Dataset entries:
*** Begin section ***

-- ===== LEMMAS AND PROOFS =====

-- Nat bit toolkit -------------------------------------------------------------
theorem pv_add_eq_or_of_and_eq_zero : ∀ (x y : Nat), x &&& y = 0 → x + y = x ||| y := by
  intro x
  induction x using Nat.strong_induction_on with
  | _ x ih =>
    intro y h
    rcases Nat.eq_zero_or_pos x with hx | hx
    · subst hx; simp [Nat.zero_or]
    · have hd : x / 2 &&& y / 2 = 0 := by rw [← Nat.and_div_two, h]
      have ih2 := ih (x / 2) (by omega) (y / 2) hd
      have hor2 : (x ||| y) / 2 = x / 2 ||| y / 2 := Nat.or_div_two
      have hb : (x &&& y).testBit 0 = false := by rw [h]; exact Nat.zero_testBit 0
      rw [Nat.testBit_and, Nat.testBit_zero, Nat.testBit_zero] at hb
      have hbo : (x ||| y).testBit 0 = (x.testBit 0 || y.testBit 0) := Nat.testBit_or x y 0
      rw [Nat.testBit_zero, Nat.testBit_zero, Nat.testBit_zero] at hbo
      simp only [Bool.and_eq_false_iff, decide_eq_false_iff_not] at hb
      rw [← Bool.decide_or, decide_eq_decide] at hbo
      omega

theorem pv_sub_and_eq_ldiff (m n : Nat) : m - (m &&& n) = m.ldiff n := by
  have hdisj : (m &&& n) &&& m.ldiff n = 0 := by
    apply Nat.eq_of_testBit_eq; intro k
    simp only [Nat.testBit_and, Nat.testBit_ldiff, Nat.zero_testBit]
    cases m.testBit k <;> cases n.testBit k <;> rfl
  have hor : (m &&& n) ||| m.ldiff n = m := by
    apply Nat.eq_of_testBit_eq; intro k
    simp only [Nat.testBit_or, Nat.testBit_and, Nat.testBit_ldiff]
    cases m.testBit k <;> cases n.testBit k <;> rfl
  have hadd := pv_add_eq_or_of_and_eq_zero (m &&& n) (m.ldiff n) hdisj
  have hle : m &&& n ≤ m := Nat.and_le_left
  omega

-- PySem ↔ Mathlib bitwise bridges --------------------------------------------
theorem pv_band_eq_land (a b : Int) : PySem.Int.band a b = Int.land a b := by
  have key : ∀ m n : Nat, m - (m &&& n) = m.ldiff n := pv_sub_and_eq_ldiff
  cases a with
  | ofNat m =>
    have h0 : (0 : Int) ≤ Int.ofNat m := Int.natCast_nonneg m
    cases b with
    | ofNat n =>
      have h0' : (0 : Int) ≤ Int.ofNat n := Int.natCast_nonneg n
      simp only [PySem.Int.band, if_pos h0, if_pos h0']
      show (↑((Int.ofNat m).toNat &&& (Int.ofNat n).toNat) : Int) = Int.land (Int.ofNat m) (Int.ofNat n)
      rfl
    | negSucc n =>
      have h2 : ¬ (0 : Int) ≤ Int.negSucc n := by rw [Int.negSucc_eq]; omega
      have h1 : (-(Int.negSucc n) - 1) = (n : Int) := by rw [Int.negSucc_eq]; ring
      simp only [PySem.Int.band, if_pos h0, if_neg h2, h1]
      show (↑(m - (m &&& ((n : Int)).toNat)) : Int) = Int.land (Int.ofNat m) (Int.negSucc n)
      rw [Int.toNat_natCast, key]
      rfl
  | negSucc m =>
    have hm2 : ¬ (0 : Int) ≤ Int.negSucc m := by rw [Int.negSucc_eq]; omega
    have hm1 : (-(Int.negSucc m) - 1) = (m : Int) := by rw [Int.negSucc_eq]; ring
    cases b with
    | ofNat n =>
      have h0' : (0 : Int) ≤ Int.ofNat n := Int.natCast_nonneg n
      simp only [PySem.Int.band, if_neg hm2, if_pos h0', hm1]
      show (↑(n - (n &&& ((m : Int)).toNat)) : Int) = Int.land (Int.negSucc m) (Int.ofNat n)
      rw [Int.toNat_natCast, key]
      rfl
    | negSucc n =>
      have h2 : ¬ (0 : Int) ≤ Int.negSucc n := by rw [Int.negSucc_eq]; omega
      have h1 : (-(Int.negSucc n) - 1) = (n : Int) := by rw [Int.negSucc_eq]; ring
      simp only [PySem.Int.band, if_neg hm2, if_neg h2, hm1, h1]
      show -(↑(((m : Int)).toNat ||| ((n : Int)).toNat) : Int) - 1 = Int.land (Int.negSucc m) (Int.negSucc n)
      rw [Int.toNat_natCast, Int.toNat_natCast]
      show -(↑(m ||| n) : Int) - 1 = Int.negSucc (m ||| n)
      rw [Int.negSucc_eq]; ring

*** End section ***

ASSIGNMENT - Would you restate the entries word for word, omitting none?

YOUR SOLUTION -
-- ===== LEMMAS AND PROOFS =====

-- Nat bit toolkit -------------------------------------------------------------
theorem pv_add_eq_or_of_and_eq_zero : ∀ (x y : Nat), x &&& y = 0 → x + y = x ||| y := by
  intro x
  induction x using Nat.strong_induction_on with
  | _ x ih =>
    intro y h
    rcases Nat.eq_zero_or_pos x with hx | hx
    · subst hx; simp [Nat.zero_or]
    · have hd : x / 2 &&& y / 2 = 0 := by rw [← Nat.and_div_two, h]
      have ih2 := ih (x / 2) (by omega) (y / 2) hd
      have hor2 : (x ||| y) / 2 = x / 2 ||| y / 2 := Nat.or_div_two
      have hb : (x &&& y).testBit 0 = false := by rw [h]; exact Nat.zero_testBit 0
      rw [Nat.testBit_and, Nat.testBit_zero, Nat.testBit_zero] at hb
      have hbo : (x ||| y).testBit 0 = (x.testBit 0 || y.testBit 0) := Nat.testBit_or x y 0
      rw [Nat.testBit_zero, Nat.testBit_zero, Nat.testBit_zero] at hbo
      simp only [Bool.and_eq_false_iff, decide_eq_false_iff_not] at hb
      rw [← Bool.decide_or, decide_eq_decide] at hbo
      omega

theorem pv_sub_and_eq_ldiff (m n : Nat) : m - (m &&& n) = m.ldiff n := by
  have hdisj : (m &&& n) &&& m.ldiff n = 0 := by
    apply Nat.eq_of_testBit_eq; intro k
    simp only [Nat.testBit_and, Nat.testBit_ldiff, Nat.zero_testBit]
    cases m.testBit k <;> cases n.testBit k <;> rfl
  have hor : (m &&& n) ||| m.ldiff n = m := by
    apply Nat.eq_of_testBit_eq; intro k
    simp only [Nat.testBit_or, Nat.testBit_and, Nat.testBit_ldiff]
    cases m.testBit k <;> cases n.testBit k <;> rfl
  have hadd := pv_add_eq_or_of_and_eq_zero (m &&& n) (m.ldiff n) hdisj
  have hle : m &&& n ≤ m := Nat.and_le_left
  omega

-- PySem ↔ Mathlib bitwise bridges --------------------------------------------
theorem pv_band_eq_land (a b : Int) : PySem.Int.band a b = Int.land a b := by
  have key : ∀ m n : Nat, m - (m &&& n) = m.ldiff n := pv_sub_and_eq_ldiff
  cases a with
  | ofNat m =>
    have h0 : (0 : Int) ≤ Int.ofNat m := Int.natCast_nonneg m
    cases b with
    | ofNat n =>
      have h0' : (0 : Int) ≤ Int.ofNat n := Int.natCast_nonneg n
      simp only [PySem.Int.band, if_pos h0, if_pos h0']
      show (↑((Int.ofNat m).toNat &&& (Int.ofNat n).toNat) : Int) = Int.land (Int.ofNat m) (Int.ofNat n)
      rfl
    | negSucc n =>
      have h2 : ¬ (0 : Int) ≤ Int.negSucc n := by rw [Int.negSucc_eq]; omega
      have h1 : (-(Int.negSucc n) - 1) = (n : Int) := by rw [Int.negSucc_eq]; ring
      simp only [PySem.Int.band, if_pos h0, if_neg h2, h1]
      show (↑(m - (m &&& ((n : Int)).toNat)) : Int) = Int.land (Int.ofNat m) (Int.negSucc n)
      rw [Int.toNat_natCast, key]
      rfl
  | negSucc m =>
    have hm2 : ¬ (0 : Int) ≤ Int.negSucc m := by rw [Int.negSucc_eq]; omega
    have hm1 : (-(Int.negSucc m) - 1) = (m : Int) := by rw [Int.negSucc_eq]; ring
    cases b with
    | ofNat n =>
      have h0' : (0 : Int) ≤ Int.ofNat n := Int.natCast_nonneg n
      simp only [PySem.Int.band, if_neg hm2, if_pos h0', hm1]
      show (↑(n - (n &&& ((m : Int)).toNat)) : Int) = Int.land (Int.negSucc m) (Int.ofNat n)
      rw [Int.toNat_natCast, key]
      rfl
    | negSucc n =>
      have h2 : ¬ (0 : Int) ≤ Int.negSucc n := by rw [Int.negSucc_eq]; omega
      have h1 : (-(Int.negSucc n) - 1) = (n : Int) := by rw [Int.negSucc_eq]; ring
      simp only [PySem.Int.band, if_neg hm2, if_neg h2, hm1, h1]
      show -(↑(((m : Int)).toNat ||| ((n : Int)).toNat) : Int) - 1 = Int.land (Int.negSucc m) (Int.negSucc n)
      rw [Int.toNat_natCast, Int.toNat_natCast]
      show -(↑(m ||| n) : Int) - 1 = Int.negSucc (m ||| n)
      rw [Int.negSucc_eq]; ring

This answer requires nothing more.